> What the task asks:
Among the records below, find the lines that contain "contribution" and copy each of them.
=-=-=
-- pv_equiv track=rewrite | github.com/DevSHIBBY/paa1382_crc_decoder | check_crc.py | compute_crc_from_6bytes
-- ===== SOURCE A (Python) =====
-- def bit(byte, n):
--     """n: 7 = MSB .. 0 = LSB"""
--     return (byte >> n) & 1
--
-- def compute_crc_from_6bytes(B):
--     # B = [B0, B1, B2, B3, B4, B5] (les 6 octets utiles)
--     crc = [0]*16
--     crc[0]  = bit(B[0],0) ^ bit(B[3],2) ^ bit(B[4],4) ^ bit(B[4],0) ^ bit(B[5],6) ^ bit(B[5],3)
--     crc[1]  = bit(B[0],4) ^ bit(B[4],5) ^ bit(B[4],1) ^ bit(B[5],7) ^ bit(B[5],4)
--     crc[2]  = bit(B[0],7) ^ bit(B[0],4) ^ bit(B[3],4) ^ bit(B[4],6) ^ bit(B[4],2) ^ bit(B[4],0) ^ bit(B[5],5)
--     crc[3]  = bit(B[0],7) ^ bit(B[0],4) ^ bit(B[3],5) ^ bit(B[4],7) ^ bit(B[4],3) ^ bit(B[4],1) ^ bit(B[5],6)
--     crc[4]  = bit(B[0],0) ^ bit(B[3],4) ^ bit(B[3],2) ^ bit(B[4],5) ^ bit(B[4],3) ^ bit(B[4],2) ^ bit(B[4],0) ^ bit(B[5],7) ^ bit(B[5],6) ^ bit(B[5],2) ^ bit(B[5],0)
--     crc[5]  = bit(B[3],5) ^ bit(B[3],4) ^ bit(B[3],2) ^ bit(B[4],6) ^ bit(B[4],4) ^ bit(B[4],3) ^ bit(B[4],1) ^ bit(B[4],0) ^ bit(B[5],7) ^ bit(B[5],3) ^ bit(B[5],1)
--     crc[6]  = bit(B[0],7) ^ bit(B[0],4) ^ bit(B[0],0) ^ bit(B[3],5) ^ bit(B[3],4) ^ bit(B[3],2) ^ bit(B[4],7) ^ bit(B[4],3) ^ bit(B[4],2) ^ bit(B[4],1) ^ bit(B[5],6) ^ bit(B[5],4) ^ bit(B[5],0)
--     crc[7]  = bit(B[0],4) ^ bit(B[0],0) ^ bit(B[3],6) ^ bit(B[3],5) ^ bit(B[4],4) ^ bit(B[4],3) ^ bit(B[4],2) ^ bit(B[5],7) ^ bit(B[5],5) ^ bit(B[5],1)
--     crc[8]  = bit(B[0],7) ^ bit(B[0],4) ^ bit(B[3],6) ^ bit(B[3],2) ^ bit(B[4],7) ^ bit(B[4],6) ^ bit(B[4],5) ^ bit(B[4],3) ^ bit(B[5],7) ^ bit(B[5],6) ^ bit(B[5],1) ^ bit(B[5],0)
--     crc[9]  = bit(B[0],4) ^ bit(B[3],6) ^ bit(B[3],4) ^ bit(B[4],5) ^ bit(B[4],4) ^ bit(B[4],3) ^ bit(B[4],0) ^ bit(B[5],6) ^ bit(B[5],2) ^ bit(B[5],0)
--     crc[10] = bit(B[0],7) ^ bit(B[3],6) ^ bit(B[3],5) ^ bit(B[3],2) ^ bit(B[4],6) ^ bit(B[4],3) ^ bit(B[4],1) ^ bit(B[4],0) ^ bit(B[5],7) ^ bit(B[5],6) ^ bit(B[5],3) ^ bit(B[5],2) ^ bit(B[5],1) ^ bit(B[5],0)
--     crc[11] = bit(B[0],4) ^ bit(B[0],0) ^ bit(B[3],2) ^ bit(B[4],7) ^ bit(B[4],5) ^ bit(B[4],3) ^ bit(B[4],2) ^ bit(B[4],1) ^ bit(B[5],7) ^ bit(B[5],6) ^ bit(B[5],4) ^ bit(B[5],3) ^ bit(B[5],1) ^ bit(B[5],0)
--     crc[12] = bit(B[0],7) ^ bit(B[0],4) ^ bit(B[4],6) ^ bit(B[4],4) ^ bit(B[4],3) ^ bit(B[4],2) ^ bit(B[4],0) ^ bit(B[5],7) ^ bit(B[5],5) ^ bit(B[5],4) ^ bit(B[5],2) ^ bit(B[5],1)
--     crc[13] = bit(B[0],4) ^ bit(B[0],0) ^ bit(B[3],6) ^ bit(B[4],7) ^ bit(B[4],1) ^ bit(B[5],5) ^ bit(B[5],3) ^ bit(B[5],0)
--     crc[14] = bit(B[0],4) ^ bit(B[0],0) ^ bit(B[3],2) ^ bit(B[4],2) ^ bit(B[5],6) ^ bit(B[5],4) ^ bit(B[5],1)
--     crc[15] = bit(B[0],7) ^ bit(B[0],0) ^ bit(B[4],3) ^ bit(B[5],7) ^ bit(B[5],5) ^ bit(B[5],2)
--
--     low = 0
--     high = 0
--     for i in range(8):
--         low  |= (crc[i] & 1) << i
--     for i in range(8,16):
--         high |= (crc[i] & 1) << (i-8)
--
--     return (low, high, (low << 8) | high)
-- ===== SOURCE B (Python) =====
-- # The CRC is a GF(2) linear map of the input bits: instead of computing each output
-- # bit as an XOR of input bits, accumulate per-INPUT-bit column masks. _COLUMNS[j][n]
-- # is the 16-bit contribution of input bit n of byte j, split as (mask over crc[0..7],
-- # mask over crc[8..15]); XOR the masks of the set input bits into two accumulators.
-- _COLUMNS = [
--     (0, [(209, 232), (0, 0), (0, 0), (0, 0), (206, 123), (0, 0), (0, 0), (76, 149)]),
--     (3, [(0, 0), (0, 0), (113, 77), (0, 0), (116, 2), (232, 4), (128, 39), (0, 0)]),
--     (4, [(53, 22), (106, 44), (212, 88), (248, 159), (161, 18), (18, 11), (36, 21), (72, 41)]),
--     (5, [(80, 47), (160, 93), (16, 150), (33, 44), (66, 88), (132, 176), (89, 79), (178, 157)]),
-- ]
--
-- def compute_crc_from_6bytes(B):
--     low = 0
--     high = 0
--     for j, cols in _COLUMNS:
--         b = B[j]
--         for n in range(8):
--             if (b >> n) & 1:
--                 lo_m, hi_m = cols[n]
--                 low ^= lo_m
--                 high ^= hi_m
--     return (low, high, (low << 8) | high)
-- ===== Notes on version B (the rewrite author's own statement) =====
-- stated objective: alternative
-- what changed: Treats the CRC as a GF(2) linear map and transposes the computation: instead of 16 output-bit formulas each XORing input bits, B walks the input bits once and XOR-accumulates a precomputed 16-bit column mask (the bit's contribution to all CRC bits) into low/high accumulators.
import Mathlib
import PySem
=-=-=
> Result:
-- # is the 16-bit contribution of input bit n of byte j, split as (mask over crc[0..7],
-- what changed: Treats the CRC as a GF(2) linear map and transposes the computation: instead of 16 output-bit formulas each XORing input bits, B walks the input bits once and XOR-accumulates a precomputed 16-bit column mask (the bit's contribution to all CRC bits) into low/high accumulators.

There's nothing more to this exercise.